Whenever a line below mentions the word "matched", that line should be copied.

= = = =

-- pv_equiv track=rewrite | github.com/SuhailParmar/MotorwayTweetConverter | lib/utils.py | extract_contents_of_nested_brackets
-- ===== SOURCE A (Python) =====
-- def extract_contents_of_nested_brackets(s):
--     """
--     string:    J6 (Birmingham) and J7 (Birmingham (N) / Walsall)
--     should be: ["Birmingham", "Birmingham (N) / Walsall"]
--     """
--     contents = []
--     index = 0
--     last_index = len(s)
--
--     while index < last_index:
--         # Scan through the string looking for an open bracket
--         char = s[index]
--         index += 1
--
--         if char == '(':
--             word = ""
--
--             index2 = index  # Prevent scanning from the start
--             while index2 < last_index:
--                 char2 = s[index2]
--                 index2 += 1
--
--                 if char2 == ')':
--                     # Check if all of the nested brackets are accounted for meaning
--                     # The scanner has found the outmost bracket
--                     if word.count('(') == word.count(')'):
--                         contents.append(word)
--                         index = index2
--                         break
--
--                 word += char2  # The bracket is nested so include it
--                 continue
--
--     return contents
-- ===== SOURCE B (Python) =====
-- def extract_contents_of_nested_brackets(s):
--     # Match parentheses in one stack pass, then select the outermost matched
--     # pairs by scanning the pairs right-to-left (each pair is kept iff it is
--     # not enclosed by a pair already seen), slicing the string once per group.
--     stack = []
--     pairs = []
--     for j, c in enumerate(s):
--         if c == '(':
--             stack.append(j)
--         elif c == ')' and stack:
--             pairs.append((stack.pop(), j))
--     res = []
--     leftmost = len(s)
--     for i, j in reversed(pairs):
--         if i < leftmost:
--             res.append(s[i + 1:j])
--             leftmost = i
--     res.reverse()
--     return res
-- ===== Notes on version B (the rewrite author's own statement) =====
-- stated objective: alternative
-- what changed: A repeatedly rescans from each open bracket with an inner loop that recounts the accumulated word's parentheses at every step; B instead matches all parentheses in one stack pass over enumerate(s), then selects the outermost matched pairs by a single right-to-left scan over the pair list and slices the string once per group.
import Mathlib
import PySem

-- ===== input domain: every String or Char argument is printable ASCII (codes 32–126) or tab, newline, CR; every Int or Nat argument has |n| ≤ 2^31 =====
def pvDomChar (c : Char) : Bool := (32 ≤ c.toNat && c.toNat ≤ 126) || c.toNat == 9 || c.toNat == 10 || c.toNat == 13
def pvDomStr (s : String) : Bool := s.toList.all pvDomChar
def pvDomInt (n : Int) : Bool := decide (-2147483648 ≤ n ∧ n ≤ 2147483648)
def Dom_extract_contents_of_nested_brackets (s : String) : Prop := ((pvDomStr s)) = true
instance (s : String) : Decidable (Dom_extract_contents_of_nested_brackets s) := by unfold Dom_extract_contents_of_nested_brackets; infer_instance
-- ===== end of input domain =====

-- B replaces A's rescanning inner loop by a different algorithm: one stack pass matching all
-- parentheses plus one right-to-left selection of the outermost matched pairs (same return value).

-- ===== PORT A =====
-- A's inner while loop over index2: faithful suffix recursion; `word` accumulates exactly
-- the scanned characters; break returns (word, remaining suffix after the ')').
def aInner : List Char → List Char → Option (List Char × List Char)
  | [], _ => none
  | c :: rest, word =>
    if c = ')' ∧ word.count '(' = word.count ')' then some (word, rest)
    else aInner rest (word ++ [c])

-- termination helper for the outer loop (A's `index = index2` jump strictly advances)
theorem aInner_len : ∀ (l w w' : List Char) (r : List Char),
    aInner l w = some (w', r) → r.length < l.length := by
  intro l
  induction l with
  | nil => intro w w' r h; simp [aInner] at h
  | cons c rest ih =>
    intro w w' r h
    simp only [aInner] at h
    split at h
    · cases h; simp
    · exact Nat.lt_trans (ih _ _ _ h) (by simp)

-- A's outer while loop over index: suffix recursion; on '(' run the inner scan on the rest.
def aOuter : List Char → List (List Char) → List (List Char)
  | [], contents => contents
  | c :: rest, contents =>
    if c = '(' then
      match h : aInner rest [] with
      | some (w, r) => aOuter r (contents ++ [w])
      | none => aOuter rest contents
    else aOuter rest contents
termination_by l _ => l.length
decreasing_by
  · exact Nat.lt_succ_of_lt (aInner_len _ _ _ _ h)
  · simp
  · simp

def extract_contents_of_nested_brackets (s : String) : List String :=
  (aOuter s.toList []).map (fun w => String.mk w)

-- ===== PORT B =====
-- first pass: `for j, c in enumerate(s)` matching parentheses onto a stack of open
-- indices (Python appends/pops at the END of its list; here the stack top is the HEAD).
def bStep1 (st : List Int × List (Int × Int)) (jc : Int × Char) : List Int × List (Int × Int) :=
  if jc.2 = '(' then (jc.1 :: st.1, st.2)
  else if jc.2 = ')' then
    match st.1 with
    | i :: t => (t, st.2 ++ [(i, jc.1)])
    | [] => st
  else st

-- second pass: `for i, j in reversed(pairs)` keeping a pair iff i < leftmost; s[i+1:j].
def bStep2 (l : List Char) (st : List (List Char) × Int) (p : Int × Int) : List (List Char) × Int :=
  if p.1 < st.2 then (st.1 ++ [PySem.List.slice l (some (p.1 + 1)) (some p.2)], p.1) else st

def extract_contents_of_nested_brackets_alt (s : String) : List String :=
  let l := s.toList
  let pairs := ((PySem.List.enumerate l).foldl bStep1 ([], [])).2
  let sel := pairs.reverse.foldl (bStep2 l) ([], (l.length : Int))
  sel.1.reverse.map (fun w => String.mk w)

-- ===== PRECONDITION & SPEC =====
def Spec_extract_contents_of_nested_brackets (s : String) (out : List String) : Prop := out = extract_contents_of_nested_brackets_alt s
instance (s : String) (out : List String) : Decidable (Spec_extract_contents_of_nested_brackets s out) := by unfold Spec_extract_contents_of_nested_brackets; infer_instance

-- ===== CLAIM (what is proved, stated in full; the proofs are below) =====
def Claim_equal_extract_contents_of_nested_brackets : Prop := ∀ (s : String), Dom_extract_contents_of_nested_brackets s → Spec_extract_contents_of_nested_brackets s (extract_contents_of_nested_brackets s)

-- ===== LEMMAS AND PROOFS =====

-- reference: grab l d = content up to the close that brings relative depth d to -1, plus rest
def grab : List Char → Nat → Option (List Char × List Char)
  | [], _ => none
  | c :: r, d =>
    if c = ')' then
      if d = 0 then some ([], r)
      else (grab r (d - 1)).map (fun p => (c :: p.1, p.2))
    else if c = '(' then (grab r (d + 1)).map (fun p => (c :: p.1, p.2))
    else (grab r d).map (fun p => (c :: p.1, p.2))

theorem grab_len : ∀ (l : List Char) (d : Nat) (g r : List Char),
    grab l d = some (g, r) → r.length < l.length := by
  intro l
  induction l with
  | nil => intro d g r h; simp [grab] at h
  | cons c rest ih =>
    intro d g r h
    simp only [grab] at h
    split at h
    · split at h
      · cases h; simp
      · rcases Option.map_eq_some_iff.mp h with ⟨⟨g', r'⟩, hg, he⟩
        cases he; exact Nat.lt_trans (ih _ _ _ hg) (by simp)
    · split at h
      · rcases Option.map_eq_some_iff.mp h with ⟨⟨g', r'⟩, hg, he⟩
        cases he; exact Nat.lt_trans (ih _ _ _ hg) (by simp)
      · rcases Option.map_eq_some_iff.mp h with ⟨⟨g', r'⟩, hg, he⟩
        cases he; exact Nat.lt_trans (ih _ _ _ hg) (by simp)
-- pv_equiv track=rewrite | github.com/zenithc-git/OKGraph | src/graph_eval/buffers.py | flatten_prompt_list
-- ===== SOURCE A (Python) =====
-- from typing import Dict, List, Sequence, Tuple
--
-- def flatten_prompt_list(prompts_by_class_id: Sequence[Sequence[str]]) -> Tuple[List[str], Dict[int, List[int]]]:
--     """Flatten per-class prompt lists into a single list and map class->indices."""
--     all_prompts: List[str] = []
--     class_prompt_map: Dict[int, List[int]] = {}
--
--     for class_id, prompts in enumerate(prompts_by_class_id):
--         if not prompts:
--             continue
--         start_idx = len(all_prompts)
--         all_prompts.extend(list(prompts))
--         class_prompt_map[class_id] = list(range(start_idx, start_idx + len(prompts)))
--
--     return all_prompts, class_prompt_map
-- ===== SOURCE B (Python) =====
-- def flatten_prompt_list(prompts_by_class_id):
--     """Flatten per-class prompt lists into a single list and map class->indices."""
--     counts = [len(p) for p in prompts_by_class_id]
--     offsets = []
--     total = 0
--     for c in counts:
--         offsets.append(total)
--         total += c
--     all_prompts = [s for prompts in prompts_by_class_id for s in prompts]
--     class_prompt_map = {cid: list(range(off, off + c))
--                         for cid, (off, c) in enumerate(zip(offsets, counts))
--                         if c}
--     return all_prompts, class_prompt_map
-- ===== Notes on version B (the rewrite author's own statement) =====
-- stated objective: alternative
-- what changed: Replaces A's single stateful loop (growing the output list and recording start indices as it goes) with a decoupled table-driven construction: a counts list, an exclusive prefix-sum offsets table, a flat comprehension for the prompts, and a separate comprehension over enumerate(zip(offsets, counts)) for the class->indices map.
import Mathlib
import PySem

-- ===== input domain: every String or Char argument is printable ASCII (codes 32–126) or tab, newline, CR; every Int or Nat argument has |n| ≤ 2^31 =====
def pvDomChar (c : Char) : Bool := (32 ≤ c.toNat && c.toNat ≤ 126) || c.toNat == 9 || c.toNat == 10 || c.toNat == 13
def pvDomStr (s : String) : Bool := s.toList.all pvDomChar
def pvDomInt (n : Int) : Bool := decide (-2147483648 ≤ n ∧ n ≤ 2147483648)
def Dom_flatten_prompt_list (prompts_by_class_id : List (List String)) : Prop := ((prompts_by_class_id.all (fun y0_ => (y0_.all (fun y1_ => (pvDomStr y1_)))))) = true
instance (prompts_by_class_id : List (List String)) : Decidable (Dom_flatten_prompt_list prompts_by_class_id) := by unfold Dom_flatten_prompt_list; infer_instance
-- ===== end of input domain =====

-- B replaces A's single stateful loop by a precomputed count/offset table, a flat
-- comprehension for the prompts and a separate comprehension for the index map
-- (objective: alternative decomposition, same cost).

-- ===== PORT A =====
-- one pass: for class_id, prompts in enumerate(...): skip empties, extend, record range
def flatten_prompt_list (prompts_by_class_id : List (List String)) : List String × (List (Int × List Int)) :=
  (PySem.List.enumerate prompts_by_class_id 0).foldl
    (fun (st : List String × List (Int × List Int)) p =>
      if p.2 = [] then st
      else
        let start_idx : Int := st.1.length
        (st.1 ++ p.2,
         st.2 ++ [(p.1, PySem.List.pyRange start_idx (start_idx + p.2.length) 1)]))
    ([], [])

-- ===== PORT B =====
-- counts, exclusive prefix-sum offsets, flat comprehension, then the map in one comprehension
def flatten_prompt_list_alt (prompts_by_class_id : List (List String)) : List String × (List (Int × List Int)) :=
  let counts : List Int := prompts_by_class_id.map (fun p => (p.length : Int))
  let offsets : List Int :=
    (counts.foldl (fun (st : List Int × Int) c => (st.1 ++ [st.2], st.2 + c)) ([], 0)).1
  let all_prompts : List String := prompts_by_class_id.flatMap (fun prompts => prompts)
  let class_prompt_map : List (Int × List Int) :=
    ((PySem.List.enumerate (offsets.zip counts) 0).filter (fun p => p.2.2 != 0)).map
      (fun p => (p.1, PySem.List.pyRange p.2.1 (p.2.1 + p.2.2) 1))
  (all_prompts, class_prompt_map)

-- ===== PRECONDITION & SPEC =====
def Spec_flatten_prompt_list (prompts_by_class_id : List (List String)) (out : List String × (List (Int × List Int))) : Prop := out = flatten_prompt_list_alt prompts_by_class_id
instance (prompts_by_class_id : List (List String)) (out : List String × (List (Int × List Int))) : Decidable (Spec_flatten_prompt_list prompts_by_class_id out) := by unfold Spec_flatten_prompt_list; infer_instance

-- ===== CLAIM (what is proved, stated in full; the proofs are below) =====
def Claim_equal_flatten_prompt_list : Prop := ∀ (prompts_by_class_id : List (List String)), Dom_flatten_prompt_list prompts_by_class_id → Spec_flatten_prompt_list prompts_by_class_id (flatten_prompt_list prompts_by_class_id)

-- ===== LEMMAS AND PROOFS =====

-- common reference shape: the class→indices map built from class id s and offset t
def pvBuildMap (s t : Int) : List (List String) → List (Int × List Int)
  | [] => []
  | p :: rest =>
    if p = [] then pvBuildMap (s + 1) t rest
    else (s, PySem.List.pyRange t (t + p.length) 1) :: pvBuildMap (s + 1) (t + (p.length : Int)) rest

-- exclusive prefix sums starting at t
def pvOffs (t : Int) : List Int → List Int
  | [] => []
  | c :: cs => t :: pvOffs (t + c) cs

theorem pvLoopA (rest : List (List String)) : ∀ (s : Int) (acc : List String) (m : List (Int × List Int)),
    (PySem.List.enumerate rest s).foldl
      (fun (st : List String × List (Int × List Int)) p =>
        if p.2 = [] then st
        else
          let start_idx : Int := st.1.length
          (st.1 ++ p.2,
           st.2 ++ [(p.1, PySem.List.pyRange start_idx (start_idx + p.2.length) 1)]))
      (acc, m)
    = (acc ++ rest.flatMap (fun prompts => prompts), m ++ pvBuildMap s (acc.length : Int) rest) := by
  induction rest with
  | nil => intro s acc m; simp [PySem.List.enumerate_nil, pvBuildMap]
  | cons p rest ih =>
    intro s acc m
    rw [PySem.List.enumerate_cons]
    by_cases hp : p = []
    · subst hp
      simp [pvBuildMap, ih]
    · simp only [List.foldl_cons, pvBuildMap, if_neg hp]
      rw [ih]
      simp [List.append_assoc]

theorem pvOffsFold (cs : List Int) : ∀ (acc : List Int) (t : Int),
    cs.foldl (fun (st : List Int × Int) c => (st.1 ++ [st.2], st.2 + c)) (acc, t)
      = (acc ++ pvOffs t cs, t + cs.sum) := by
  induction cs with
  | nil => intro acc t; simp [pvOffs]
  | cons c cs ih => intro acc t; simp [pvOffs, ih, List.append_assoc]; ring

theorem pvLoopB (pbc : List (List String)) : ∀ (s t : Int),
    ((PySem.List.enumerate ((pvOffs t (pbc.map (fun p => (p.length : Int)))).zip
        (pbc.map (fun p => (p.length : Int)))) s).filter (fun p => p.2.2 != 0)).map
      (fun p => (p.1, PySem.List.pyRange p.2.1 (p.2.1 + p.2.2) 1))
    = pvBuildMap s t pbc := by
  induction pbc with
  | nil => intro s t; simp [pvOffs, PySem.List.enumerate_nil, pvBuildMap]
  | cons p pbc ih =>
    intro s t
    simp only [List.map_cons, pvOffs, List.zip_cons_cons, PySem.List.enumerate_cons,
      List.filter_cons]
    by_cases hp : p = []
    · subst hp
      simp [pvBuildMap, ih]
    · have hlen : ((p.length : Int) != 0) = true := by
        simp [List.length_eq_zero_iff, hp]
      simp [hlen, pvBuildMap, if_neg hp, ih]

-- ===== VERDICT (by name: the statement is the Claim_ definition above) =====
theorem flatten_prompt_list_spec : Claim_equal_flatten_prompt_list := by
  intro pbc _
  show flatten_prompt_list pbc = flatten_prompt_list_alt pbc
  unfold flatten_prompt_list flatten_prompt_list_alt
  rw [pvLoopA pbc 0 [] []]
  simp [pvOffsFold, pvLoopB]
lemma foldl_tokStep (cs : List Char) : ∀ (ts : List (List Char)) (cur : List Char),
    (List.foldl pvTokStep (ts, cur) cs).1 ++ [(List.foldl pvTokStep (ts, cur) cs).2]
      = ts ++ pvToks cur cs := by
  induction cs with
  | nil => intro ts cur; simp [pvToks]
  | cons c cs ih =>
    intro ts cur
    by_cases hsep : (c == '-' || c == '_' || c == ' ') = true
    · simp [List.foldl, pvTokStep, pvToks, hsep, ih]
    · simp [List.foldl, pvTokStep, pvToks, hsep, ih]

lemma foldl_wordStep (ts : List (List Char)) : ∀ (ws : List (List Char)),
    List.foldl pvWordStep ws ts = ws ++ List.filterMap pvWordOf ts := by
  induction ts with
  | nil => intro ws; simp
  | cons t ts ih =>
    intro ws
    cases hf : t.filter PySem.Chars.isalpha <;>
      simp [List.foldl, pvWordStep, pvWordOf, hf, ih]

lemma toks_acc (cs : List Char) : ∀ (cur : List Char),
    ∃ t ts, pvToks [] cs = t :: ts ∧ pvToks cur cs = (cur ++ t) :: ts := by
  induction cs with
  | nil => intro cur; exact ⟨[], [], rfl, by simp [pvToks]⟩
  | cons c cs ih =>
    intro cur
    by_cases hsep : (c == '-' || c == '_' || c == ' ') = true
    · exact ⟨[], pvToks [] cs, by simp [pvToks, hsep], by simp [pvToks, hsep]⟩
    · obtain ⟨t, ts, h0, h1⟩ := ih [c]
      obtain ⟨t2, ts2, h02, h12⟩ := ih (cur ++ [c])
      rw [h0] at h02
      injection h02 with e1 e2
      subst e1
      subst e2
      refine ⟨c :: t, ts, by simp [pvToks, hsep, h1], ?_⟩
      simp [pvToks, hsep, h12]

= = = =

> [Answer for this exercise]
--     # Match parentheses in one stack pass, then select the outermost matched
-- what changed: A repeatedly rescans from each open bracket with an inner loop that recounts the accumulated word's parentheses at every step; B instead matches all parentheses in one stack pass over enumerate(s), then selects the outermost matched pairs by a single right-to-left scan over the pair list and slices the string once per group.
-- parentheses plus one right-to-left selection of the outermost matched pairs (same return value).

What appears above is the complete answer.